But land speculation is no longer the same as it was even a generation ago. Of course, to this day, let the building of a railroad or a subway be contemplated and the surrounding ground becomes appropriated, to be sold at a profit in the future. Or, let a new mine be discovered, and not only the mine but the country round about is soon in the hands of promoters or speculators. “Long Island’s waste land,” quotes Marsh,* “is much of it held now by speculators who, paying no taxes to speak of and undoubtedly in many cases none at all, can afford to wait for the natural rise. …” In Brooklyn, where a subway is waiting construction, 20,000 lots, assessed at a value of $15,000,000, are in the hands of speculators, who are waiting for the value increments.* Speculation in suburban and vacant land to-day, however, is mainly in the hands of realty dealers or of “development” companies. Land speculation, according to realty men themselves, is a profession, the four requisites of the speculator being time, capital, courage and judgment.* “The real estate operator at one time was a drone in the community. He was really a real estate speculator, would buy and sell at a profit, but would do nothing himself to create increased value. To-day realty operating is a profession, and the speculative side is very unimportant.” That is, the real estate operator must be familiar with the market situation, with the economic conditions which influence values, and he must recognize, too, the social forces which tend to build up the community.

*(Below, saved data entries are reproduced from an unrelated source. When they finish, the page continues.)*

-- pv_equiv track=rewrite | github.com/g-q-x/vi | code/rename_lower_version.py | patch_to_list
-- ===== SOURCE A (Python) =====
-- def patch_to_list(diffs):
--     list = []
--     list1 = []
--     for line in diffs:
--         line = line.rstrip()
--         if line.startswith('@@'):
--             if list1 == []:
--                 list1.append(line)
--                 continue
--             else:
--                 list.append(list1)
--                 list1 = []
--                 list1.append(line)
--                 continue
--         list1.append(line)
--     list.append(list1)
--     return list
-- ===== SOURCE B (Python) =====
-- def patch_to_list(diffs):
--     stripped = [l.rstrip() for l in diffs]
--     bounds = [i for i, l in enumerate(stripped) if i > 0 and l.startswith('@@')]
--     groups = []
--     start = 0
--     for b in bounds:
--         groups.append(stripped[start:b])
--         start = b
--     groups.append(stripped[start:])
--     return groups
-- ===== Notes on version B (the rewrite author's own statement) =====
-- stated objective: alternative
-- what changed: B first locates the '@@' boundary indices (skipping index 0) and produces the groups by slicing the stripped list at those indices, instead of A's accumulate-and-flush loop with a current-group buffer.
import Mathlib
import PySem

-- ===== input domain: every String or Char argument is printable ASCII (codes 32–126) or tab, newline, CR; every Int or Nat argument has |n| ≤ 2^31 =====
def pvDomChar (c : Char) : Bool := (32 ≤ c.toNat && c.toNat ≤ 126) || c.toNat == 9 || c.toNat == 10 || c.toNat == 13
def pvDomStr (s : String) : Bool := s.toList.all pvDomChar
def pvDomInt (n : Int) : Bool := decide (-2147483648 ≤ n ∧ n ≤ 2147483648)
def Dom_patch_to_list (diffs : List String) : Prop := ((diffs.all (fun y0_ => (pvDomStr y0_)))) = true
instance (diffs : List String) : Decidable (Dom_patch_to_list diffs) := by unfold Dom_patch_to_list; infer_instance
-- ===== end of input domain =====

-- B locates the '@@' boundary indices and slices the stripped list there, instead of A's
-- accumulate-and-flush loop; same cost, different decomposition (objective: alternative).

-- ===== PORT A =====
def patch_to_list (diffs : List String) : List (List String) :=
  let r := diffs.foldl
    (fun (st : List (List String) × List String) line =>
      let line := PySem.Str.rstrip line
      if PySem.Str.startswith line "@@" then
        if st.2 = [] then (st.1, st.2 ++ [line])
        else (st.1 ++ [st.2], [line])
      else (st.1, st.2 ++ [line]))
    ([], [])
  r.1 ++ [r.2]

-- ===== PORT B =====
def patch_to_list_alt (diffs : List String) : List (List String) :=
  let stripped := diffs.map PySem.Str.rstrip
  let bounds := ((PySem.List.enumerate stripped).filter
      (fun p => decide (0 < p.1) && PySem.Str.startswith p.2 "@@")).map (·.1)
  let r := bounds.foldl
    (fun (st : List (List String) × Int) b =>
      (st.1 ++ [PySem.List.slice stripped (some st.2) (some b)], b)) ([], 0)
  r.1 ++ [PySem.List.slice stripped (some r.2) none]

-- ===== PRECONDITION & SPEC =====
def Spec_patch_to_list (diffs : List String) (out : List (List String)) : Prop := out = patch_to_list_alt diffs
instance (diffs : List String) (out : List (List String)) : Decidable (Spec_patch_to_list diffs out) := by unfold Spec_patch_to_list; infer_instance

-- ===== CLAIM (what is proved, stated in full; the proofs are below) =====
def Claim_equal_patch_to_list : Prop := ∀ (diffs : List String), Dom_patch_to_list diffs → Spec_patch_to_list diffs (patch_to_list diffs)

-- ===== LEMMAS AND PROOFS =====

-- reference splitter: both ports are reduced to this
def splitGo : List String → List String → List (List String)
  | [], cur => [cur]
  | x :: xs, cur =>
      if PySem.Str.startswith x "@@" = true ∧ cur ≠ [] then cur :: splitGo xs [x]
      else splitGo xs (cur ++ [x])

-- proof-side names for the two phases of port B
def boundsOf (xs : List String) (k : Int) : List Int :=
  ((PySem.List.enumerate xs k).filter
      (fun p => decide (0 < p.1) && PySem.Str.startswith p.2 "@@")).map (·.1)

def chunksFold (s : List String) (bnds : List Int) (acc : List (List String)) (start : Int) :
    List (List String) :=
  let r := bnds.foldl
    (fun (st : List (List String) × Int) b =>
      (st.1 ++ [PySem.List.slice s (some st.2) (some b)], b)) (acc, start)
  r.1 ++ [PySem.List.slice s (some r.2) none]

theorem alt_eq_chunksFold (diffs : List String) :
    patch_to_list_alt diffs
      = chunksFold (diffs.map PySem.Str.rstrip)
          (boundsOf (diffs.map PySem.Str.rstrip) 0) [] 0 := rfl

theorem boundsOf_nil (k : Int) : boundsOf [] k = [] := by
  simp [boundsOf, PySem.List.enumerate]

theorem boundsOf_cons (y : String) (ys : List String) (k : Int) :
    boundsOf (y :: ys) k
      = if (decide (0 < k) && PySem.Str.startswith y "@@") = true
          then k :: boundsOf ys (k + 1) else boundsOf ys (k + 1) := by
  simp only [boundsOf, PySem.List.enumerate_cons, List.filter_cons]
  split <;> simp

theorem chunksFold_nil (s : List String) (acc : List (List String)) (start : Int) :
    chunksFold s [] acc start = acc ++ [PySem.List.slice s (some start) none] := by
  simp [chunksFold]

theorem chunksFold_cons (s : List String) (b : Int) (bs : List Int)
    (acc : List (List String)) (start : Int) :
    chunksFold s (b :: bs) acc start
      = chunksFold s bs (acc ++ [PySem.List.slice s (some start) (some b)]) b := by
  simp [chunksFold]

theorem a_foldl_eq_splitGo (xs : List String) (acc : List (List String)) (cur : List String) :
    (xs.foldl
        (fun (st : List (List String) × List String) line =>
          let line := PySem.Str.rstrip line
          if PySem.Str.startswith line "@@" then
            if st.2 = [] then (st.1, st.2 ++ [line])
            else (st.1 ++ [st.2], [line])
          else (st.1, st.2 ++ [line])) (acc, cur)).1
      ++ [(xs.foldl
        (fun (st : List (List String) × List String) line =>
          let line := PySem.Str.rstrip line
          if PySem.Str.startswith line "@@" then
            if st.2 = [] then (st.1, st.2 ++ [line])
            else (st.1 ++ [st.2], [line])
          else (st.1, st.2 ++ [line])) (acc, cur)).2]
    = acc ++ splitGo (xs.map PySem.Str.rstrip) cur := by
  induction xs generalizing acc cur with
  | nil => simp [splitGo]
  | cons x xs ih =>
    simp only [List.foldl_cons, List.map_cons, splitGo]
    by_cases hp : PySem.Str.startswith (PySem.Str.rstrip x) "@@" = true
    · by_cases hc : cur = []
      · subst hc
        conv_lhs => rw [if_pos hp, if_pos rfl]
        conv_rhs => rw [if_neg (fun h => h.2 rfl)]
        exact ih acc ([] ++ [PySem.Str.rstrip x])
      · conv_lhs => rw [if_pos hp, if_neg hc]
        conv_rhs => rw [if_pos ⟨hp, hc⟩]
        rw [show acc ++ (cur :: splitGo (xs.map PySem.Str.rstrip) [PySem.Str.rstrip x])
              = (acc ++ [cur]) ++ splitGo (xs.map PySem.Str.rstrip) [PySem.Str.rstrip x] by
            simp]
        exact ih (acc ++ [cur]) [PySem.Str.rstrip x]
    · conv_lhs => rw [if_neg hp]
      conv_rhs => rw [if_neg (fun h => hp h.1)]
      exact ih acc (cur ++ [PySem.Str.rstrip x])

theorem b_key (xs : List String) : ∀ (s : List String) (start k : Nat)
    (acc : List (List String)), start < k → s.drop k = xs →
    chunksFold s (boundsOf xs (k : Int)) acc (start : Int)
      = acc ++ splitGo xs ((s.drop start).take (k - start)) := by
  induction xs with
  | nil =>
    intro s start k acc hlt hdrop
    have hk : s.length ≤ k := by
      by_contra h
      have := List.drop_eq_nil_iff.mp hdrop
      omega
    have h1 : (s.drop start).take (k - start) = s.drop start := by
      apply List.take_of_length_le
      simp
      omega
    rw [boundsOf_nil, chunksFold_nil, PySem.List.slice_from_natCast, h1, splitGo]
  | cons y ys ih =>
    intro s start k acc hlt hdrop
    have hklen : k < s.length := by
      by_contra h
      rw [List.drop_eq_nil_iff.mpr (by omega)] at hdrop
      exact List.cons_ne_nil _ _ hdrop.symm
    have hdrop' : s.drop (k + 1) = ys := by
      have := congrArg List.tail hdrop
      simpa [List.tail_drop] using this
    have hcast : ((k : Int) + 1) = ((k + 1 : Nat) : Int) := by push_cast; ring
    have hpos : (decide ((0:Int) < (k:Int))) = true := by
      simp
      omega
    rw [boundsOf_cons, hpos, Bool.true_and]
    by_cases hp : PySem.Str.startswith y "@@" = true
    · -- boundary at k: flush the current slice
      rw [if_pos hp, chunksFold_cons, hcast,
        ih s k (k + 1) (acc ++ [PySem.List.slice s (some (start:Int)) (some (k:Int))])
          (by omega) hdrop']
      have hcur : PySem.List.slice s (some (start:Int)) (some (k:Int))
          = (s.drop start).take (k - start) := PySem.List.slice_natCast s start k
      have htake1 : (s.drop k).take (k + 1 - k) = [y] := by
        rw [hdrop]
        simp
      have hne : (s.drop start).take (k - start) ≠ [] := by
        intro h
        rcases List.take_eq_nil_iff.mp h with h1 | h1 <;>
          first
            | omega
            | (have := List.drop_eq_nil_iff.mp h1; omega)
      rw [htake1, hcur]
      conv_rhs => rw [splitGo]
      rw [if_pos ⟨hp, hne⟩]
      simp [List.append_assoc]
    · rw [if_neg hp, hcast, ih s start (k + 1) acc (by omega) hdrop']
      have hstep : (s.drop start).take (k + 1 - start)
          = (s.drop start).take (k - start) ++ [y] := by
        have h1 : k + 1 - start = (k - start) + 1 := by omega
        rw [h1, List.take_add]
        have h2 : (s.drop start).drop (k - start) = s.drop k := by
          rw [List.drop_drop]
          congr 1
          omega
        rw [h2, hdrop]
        simp
      conv_rhs => rw [splitGo]
      rw [if_neg (fun h => hp h.1), hstep]

theorem a_eq_splitGo (diffs : List String) :
    patch_to_list diffs = splitGo (diffs.map PySem.Str.rstrip) [] := by
  exact a_foldl_eq_splitGo diffs [] []

theorem b_eq_splitGo (diffs : List String) :
    patch_to_list_alt diffs = splitGo (diffs.map PySem.Str.rstrip) [] := by
  rw [alt_eq_chunksFold]
  cases hs : diffs.map PySem.Str.rstrip with
  | nil =>
    rw [boundsOf_nil, chunksFold_nil, splitGo]
    simp [PySem.List.slice]
  | cons x xs =>
    rw [boundsOf_cons]
    rw [if_neg (by simp)]
    rw [show ((0:Int) + 1) = ((1:Nat):Int) by norm_num,
      show (0:Int) = ((0:Nat):Int) by norm_num,
      b_key xs (x :: xs) 0 1 [] (by omega) (by simp)]
    conv_rhs => rw [splitGo]
    rw [if_neg (fun h => h.2 rfl)]
    simp

-- ===== VERDICT (by name: the statement is the Claim_ definition above) =====
theorem patch_to_list_spec : Claim_equal_patch_to_list := by
  intro diffs _
  unfold Spec_patch_to_list
  rw [a_eq_splitGo, b_eq_splitGo]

In this country, speculators in land are in the main individuals, while realty corporations are comparatively few;* in Germany, on the contrary, the latter are said to control realty operations. In the German cities, especially in Berlin, professional realty speculation is said to flourish as nowhere else. These corporations resemble the so-called “development” companies of this country in that building forms part of their operations. It is claimed that the seventy-three or more “Terraingesellschaften” have practically controlled building operations in Berlin and its suburbs. In fact the magnificent apartment houses of uniform size and structure in and around Berlin are attributed to the activity of these speculators. The extent and character of these operations is shown in the following statement by an American realty agent:* “I have great respect for the magnitude of our realty operations in New York, but Berlin can make us sit up and take notice when it comes to buying undeveloped suburban land and taking chances. Imagine a seventeen-million dollar deal in vacant lots in New York. Recently a part of the Tempelhof Parade Ground was bought by a syndicate from the government for 72,000,000 Marks.” Then he tells how the Schoenberg apartment-house quarter was founded by the President of the Berlin Realty Company, which has paid one hundred per cent dividends annually for years. The president formed a syndicate and bought the site which ten years ago had been farm land. “It took him several years to get control of what he wanted and he then started to lay out model streets on curved lines.” This land was afterwards sold to building contractors, but the realty company retained control of the architectural designs. In this manner some sections of Charlottenburg, Grünewald, and other suburbs were founded.*
§ 12. From the social standpoint it is questionable whether this changed character of land speculation is an improvement. To-day the professional land speculator and the building operator are generally combined in the same person. Or they form a corporation. The methods of operation vary. In some cases the speculator borrows money with the land as security to finance the building. Or he may arrange with the building contractor for the construction of the building, and thus undertake operations involving hundreds of thousands of dollars with only a small sum of his own. In many cases speculators have manipulated deals so as to get both the value of the lot and house, the latter costing him practically nothing. This is said to be a common practice in New York State where he can exploit the workmen, because in New York State the mechanic’s lien does not take precedence over a mortgage claim except when such a claim is recorded prior to the recording of the mortgage.*
In fact, between the speculator, the loan association and the building contractor, many kinds of frauds and socially disadvantageous operations are perpetrated. For example, some cheaply built, ill-equipped houses are often erected, advertised, and sold to workingmen for the most part at a price exceeding enormously the actual value of the property. Nor is this all; in most cases the terms of sale are so manipulated that after a failure to pay interest on the mortgage, the property reverts to the speculator, who repeats the deal, exploiting one person after another.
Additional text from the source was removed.